-- pv_equiv track=rewrite | github.com/odri96352/omique2 | dc3.py | ordre
-- ===== SOURCE A (Python) =====
-- def ordre(R):
--     index=1
--     ordre=[1]
--     for i in range(1, len(R)):
--         if R[i-1]==R[i] :
--             ordre.append(index)
--             index=index
--
--         else :
--             index+=1
--             ordre.append(index)
--
--     return ordre
-- ===== SOURCE B (Python) =====
-- def ordre(R):
--     # Run-length grouping: split R into maximal runs of equal values; run k
--     # (1-based) contributes len(run) copies of k. Empty input naturally gives an empty rank list.
--     out = []
--     rank = 0
--     i = 0
--     n = len(R)
--     while i < n:
--         j = i + 1
--         while j < n and R[j] == R[i]:
--             j += 1
--         rank += 1
--         out += [rank] * (j - i)
--         i = j
--     return out
-- ===== Notes on version B (the rewrite author's own statement) =====
-- stated objective: alternative
-- what changed: A's fused per-element loop threading a rank counter over adjacent comparisons is replaced by run-length grouping: an outer loop finds each maximal run of equal values and emits a whole block [rank]*len(run) per run.
-- intended difference: On the empty list A returns its pre-seeded one-element rank list containing 1 (a rank for a non-existent element), while B returns an empty rank list, the intended value for ranking zero elements. — e.g. on ordre([]): A returns [1], B returns []
import Mathlib
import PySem

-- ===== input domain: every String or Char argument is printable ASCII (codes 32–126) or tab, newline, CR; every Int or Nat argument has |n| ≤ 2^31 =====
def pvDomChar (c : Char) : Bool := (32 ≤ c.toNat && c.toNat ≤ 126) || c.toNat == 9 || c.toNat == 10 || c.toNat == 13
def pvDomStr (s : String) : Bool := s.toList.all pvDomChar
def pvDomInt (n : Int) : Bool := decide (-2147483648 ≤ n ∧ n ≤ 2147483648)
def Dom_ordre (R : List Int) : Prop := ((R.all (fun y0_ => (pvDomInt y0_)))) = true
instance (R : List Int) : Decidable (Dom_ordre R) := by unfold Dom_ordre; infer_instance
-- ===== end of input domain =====

-- B replaces A's fused per-element rank counter by run-length grouping (emit one block per maximal run); alternative decomposition, same cost. On the empty list B returns an empty rank list where A returns its pre-seeded one-element list (see D_ordre).

-- ===== PORT A =====
-- R[i-1] / R[i] with i ∈ range(1, len(R)) are always in range, so pyGetD with default 0 is exact.
def ordre (R : List Int) : List Int :=
  ((PySem.List.pyRange 1 (R.length : Int) 1).foldl
    (fun (st : Int × List Int) i =>
      if PySem.List.pyGetD R (i - 1) 0 = PySem.List.pyGetD R i 0 then
        (st.1, st.2 ++ [st.1])
      else
        (st.1 + 1, st.2 ++ [st.1 + 1]))
    (1, [1])).2

-- ===== PORT B =====
-- Source B's inner index scan 'j while R[j] == R[i]' is the takeWhile/dropWhile split of the
-- suffix at the current run; each outer iteration emits one block [rank]*(run length).
def ordreAltGo (rest : List Int) (rank : Int) : List Int :=
  match rest with
  | [] => []
  | x :: xs =>
      let run := xs.takeWhile (fun y => y = x)
      let tail := xs.dropWhile (fun y => y = x)
      List.replicate (1 + run.length) (rank + 1) ++ ordreAltGo tail (rank + 1)
termination_by rest.length
decreasing_by
  simp only [List.length_cons]
  exact Nat.lt_succ_of_le (List.length_dropWhile_le _ _)

def ordre_alt (R : List Int) : List Int := ordreAltGo R 0

-- ===== PRECONDITION & SPEC =====
-- On the empty list A returns its pre-seeded one-element rank list containing 1 (a rank for a non-existent element); B returns an empty rank list, the intended value for ranking zero elements.
def D_ordre (R : List Int) : Prop := R = []
instance (R : List Int) : Decidable (D_ordre R) := by unfold D_ordre; infer_instance

def Spec_ordre (R : List Int) (out : List Int) : Prop := ¬ D_ordre R → out = ordre_alt R
instance (R : List Int) (out : List Int) : Decidable (Spec_ordre R out) := by unfold Spec_ordre; infer_instance

def pvDiffWitness_ordre : List Int := []
def pvDiffWitnessOut_ordre : (List Int) × (List Int) := ([1], [])

-- ===== CLAIM (what is proved, stated in full; the proofs are below) =====
def Claim_unchanged_ordre : Prop := ∀ (R : List Int), Dom_ordre R → Spec_ordre R (ordre R)
def Claim_changed_ordre : Prop := Dom_ordre (pvDiffWitness_ordre) ∧ D_ordre (pvDiffWitness_ordre) ∧ ordre (pvDiffWitness_ordre) = pvDiffWitnessOut_ordre.1 ∧ ordre_alt (pvDiffWitness_ordre) = pvDiffWitnessOut_ordre.2 ∧ pvDiffWitnessOut_ordre.1 ≠ pvDiffWitnessOut_ordre.2
def Claim_exact_ordre : Prop := ∀ (R : List Int), Dom_ordre R → D_ordre R → ordre R ≠ ordre_alt R

-- ===== LEMMAS AND PROOFS =====

-- A's index range, mapped through the pair of lookups it performs, is exactly the adjacent-pair list.
lemma pairs_of_range (R : List Int) :
    (PySem.List.pyRange 1 (R.length : Int) 1).map
        (fun i => (PySem.List.pyGetD R (i - 1) 0, PySem.List.pyGetD R i 0))
      = R.zip (R.drop 1) := by
  apply List.ext_getElem
  · simp [PySem.List.length_pyRange_one]
  · intro k h1 h2
    have h1' : k < (PySem.List.pyRange 1 (R.length : Int) 1).length := by
      simpa using h1
    have hk : k < R.length - 1 := by
      rw [PySem.List.length_pyRange_one] at h1'; omega
    have hi : (PySem.List.pyRange 1 (R.length : Int) 1)[k] = 1 + (k : Int) :=
      PySem.List.getElem_pyRange_one 1 (R.length : Int) k h1'
    simp only [List.getElem_map, List.getElem_zip, List.getElem_drop, hi, Prod.mk.injEq]
    refine ⟨?_, ?_⟩
    · rw [PySem.List.pyGetD_eq_getElem R 0 (by omega) (by omega)]
      congr 1; omega
    · rw [PySem.List.pyGetD_eq_getElem R 0 (by omega) (by omega)]
      congr 1

-- A's loop recast as structural recursion over the list (prev element, rest, current rank).
def gA (x : Int) (xs : List Int) (idx : Int) : List Int :=
  match xs with
  | [] => []
  | y :: ys => if x = y then idx :: gA y ys idx else (idx + 1) :: gA y ys (idx + 1)

lemma foldA (xs : List Int) : ∀ (x idx : Int) (acc : List Int),
    (((x :: xs).zip xs).foldl
      (fun (st : Int × List Int) p =>
        if p.1 = p.2 then (st.1, st.2 ++ [st.1]) else (st.1 + 1, st.2 ++ [st.1 + 1]))
      (idx, acc)).2 = acc ++ gA x xs idx := by
  induction xs with
  | nil => intro x idx acc; simp [gA]
  | cons y ys ih =>
    intro x idx acc
    simp only [List.zip_cons_cons, List.foldl_cons, gA]
    by_cases h : x = y
    · rw [if_pos h, if_pos h, ih y idx (acc ++ [idx])]
      simp
    · rw [if_neg h, if_neg h, ih y (idx + 1) (acc ++ [idx + 1])]
      simp

lemma A_as_pairs (R : List Int) :
    ordre R = ((R.zip (R.drop 1)).foldl
      (fun (st : Int × List Int) p =>
        if p.1 = p.2 then (st.1, st.2 ++ [st.1]) else (st.1 + 1, st.2 ++ [st.1 + 1]))
      (1, [1])).2 := by
  unfold ordre
  rw [← pairs_of_range R, List.foldl_map]

lemma ordre_cons (x : Int) (xs : List Int) : ordre (x :: xs) = 1 :: gA x xs 1 := by
  rw [A_as_pairs]
  have h1 : (x :: xs).drop 1 = xs := rfl
  rw [h1, foldA]
  simp

-- The tail part of a run decomposition of gA.
def gTail (d : List Int) (idx : Int) : List Int :=
  match d with
  | [] => []
  | z :: zs => (idx + 1) :: gA z zs (idx + 1)

-- gA over a list splits at the end of the current run.
lemma gA_run (xs : List Int) : ∀ (x idx : Int),
    gA x xs idx = List.replicate (xs.takeWhile (fun y => y = x)).length idx
      ++ gTail (xs.dropWhile (fun y => y = x)) idx := by
  induction xs with
  | nil => intro x idx; simp [gA, gTail]
  | cons y ys ih =>
    intro x idx
    by_cases h : x = y
    · subst h
      rw [gA, if_pos rfl, ih x idx]
      simp [List.replicate_succ]
    · have h' : ¬ (y = x) := fun hh => h hh.symm
      rw [gA, if_neg h]
      simp only [List.takeWhile_cons, List.dropWhile_cons]
      rw [if_neg (by simpa using h'), if_neg (by simpa using h')]
      simp [gTail]

-- B's run loop equals A's recast loop, with B's rank one behind A's idx.
lemma altGo_eq (n : Nat) : ∀ (xs : List Int) (x r : Int), xs.length ≤ n →
    ordreAltGo (x :: xs) r = (r + 1) :: gA x xs (r + 1) := by
  induction n with
  | zero =>
    intro xs x r h
    have : xs = [] := List.eq_nil_of_length_eq_zero (Nat.le_zero.mp h)
    subst this
    simp [ordreAltGo, gA]
  | succ n ih =>
    intro xs x r h
    rw [ordreAltGo]
    rw [gA_run xs x (r + 1)]
    have htail : ordreAltGo (xs.dropWhile (fun y => y = x)) (r + 1)
        = gTail (xs.dropWhile (fun y => y = x)) (r + 1) := by
      cases hd : xs.dropWhile (fun y => y = x) with
      | nil => simp [ordreAltGo, gTail]
      | cons z zs =>
        have hz : zs.length ≤ n := by
          have hle := List.length_dropWhile_le (fun y => decide (y = x)) xs
          have heq : (xs.dropWhile (fun y => decide (y = x))).length = zs.length + 1 := by
            rw [hd]; rfl
          omega
        rw [gTail, ih zs z (r + 1) hz]
    rw [htail]
    rw [Nat.add_comm 1, List.replicate_succ, List.cons_append]

-- ===== VERDICT =====
theorem ordre_alt_nil : ordre_alt [] = [] := by
  unfold ordre_alt
  rw [ordreAltGo]

theorem ordre_spec : Claim_unchanged_ordre := by
  intro R _
  unfold Spec_ordre D_ordre
  intro hne
  cases R with
  | nil => exact absurd rfl hne
  | cons x xs =>
    rw [ordre_cons]
    unfold ordre_alt
    rw [altGo_eq xs.length xs x 0 le_rfl]
    norm_num

theorem ordre_changed : Claim_changed_ordre := by
  unfold Claim_changed_ordre
  exact ⟨by decide, rfl, by decide, ordre_alt_nil, by decide⟩

theorem ordre_tight : Claim_exact_ordre := by
  intro R _ hD
  unfold D_ordre at hD
  subst hD
  rw [ordre_alt_nil]
  decide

Exercise description
Extract exactly and only the lines above from the line containing "def D_ordre (R : List Int) : Prop := R = []" through the line containing "def Spec_ordre (R", both end lines included.

Solution for this problem
def D_ordre (R : List Int) : Prop := R = []
instance (R : List Int) : Decidable (D_ordre R) := by unfold D_ordre; infer_instance

def Spec_ordre (R : List Int) (out : List Int) : Prop := ¬ D_ordre R → out = ordre_alt R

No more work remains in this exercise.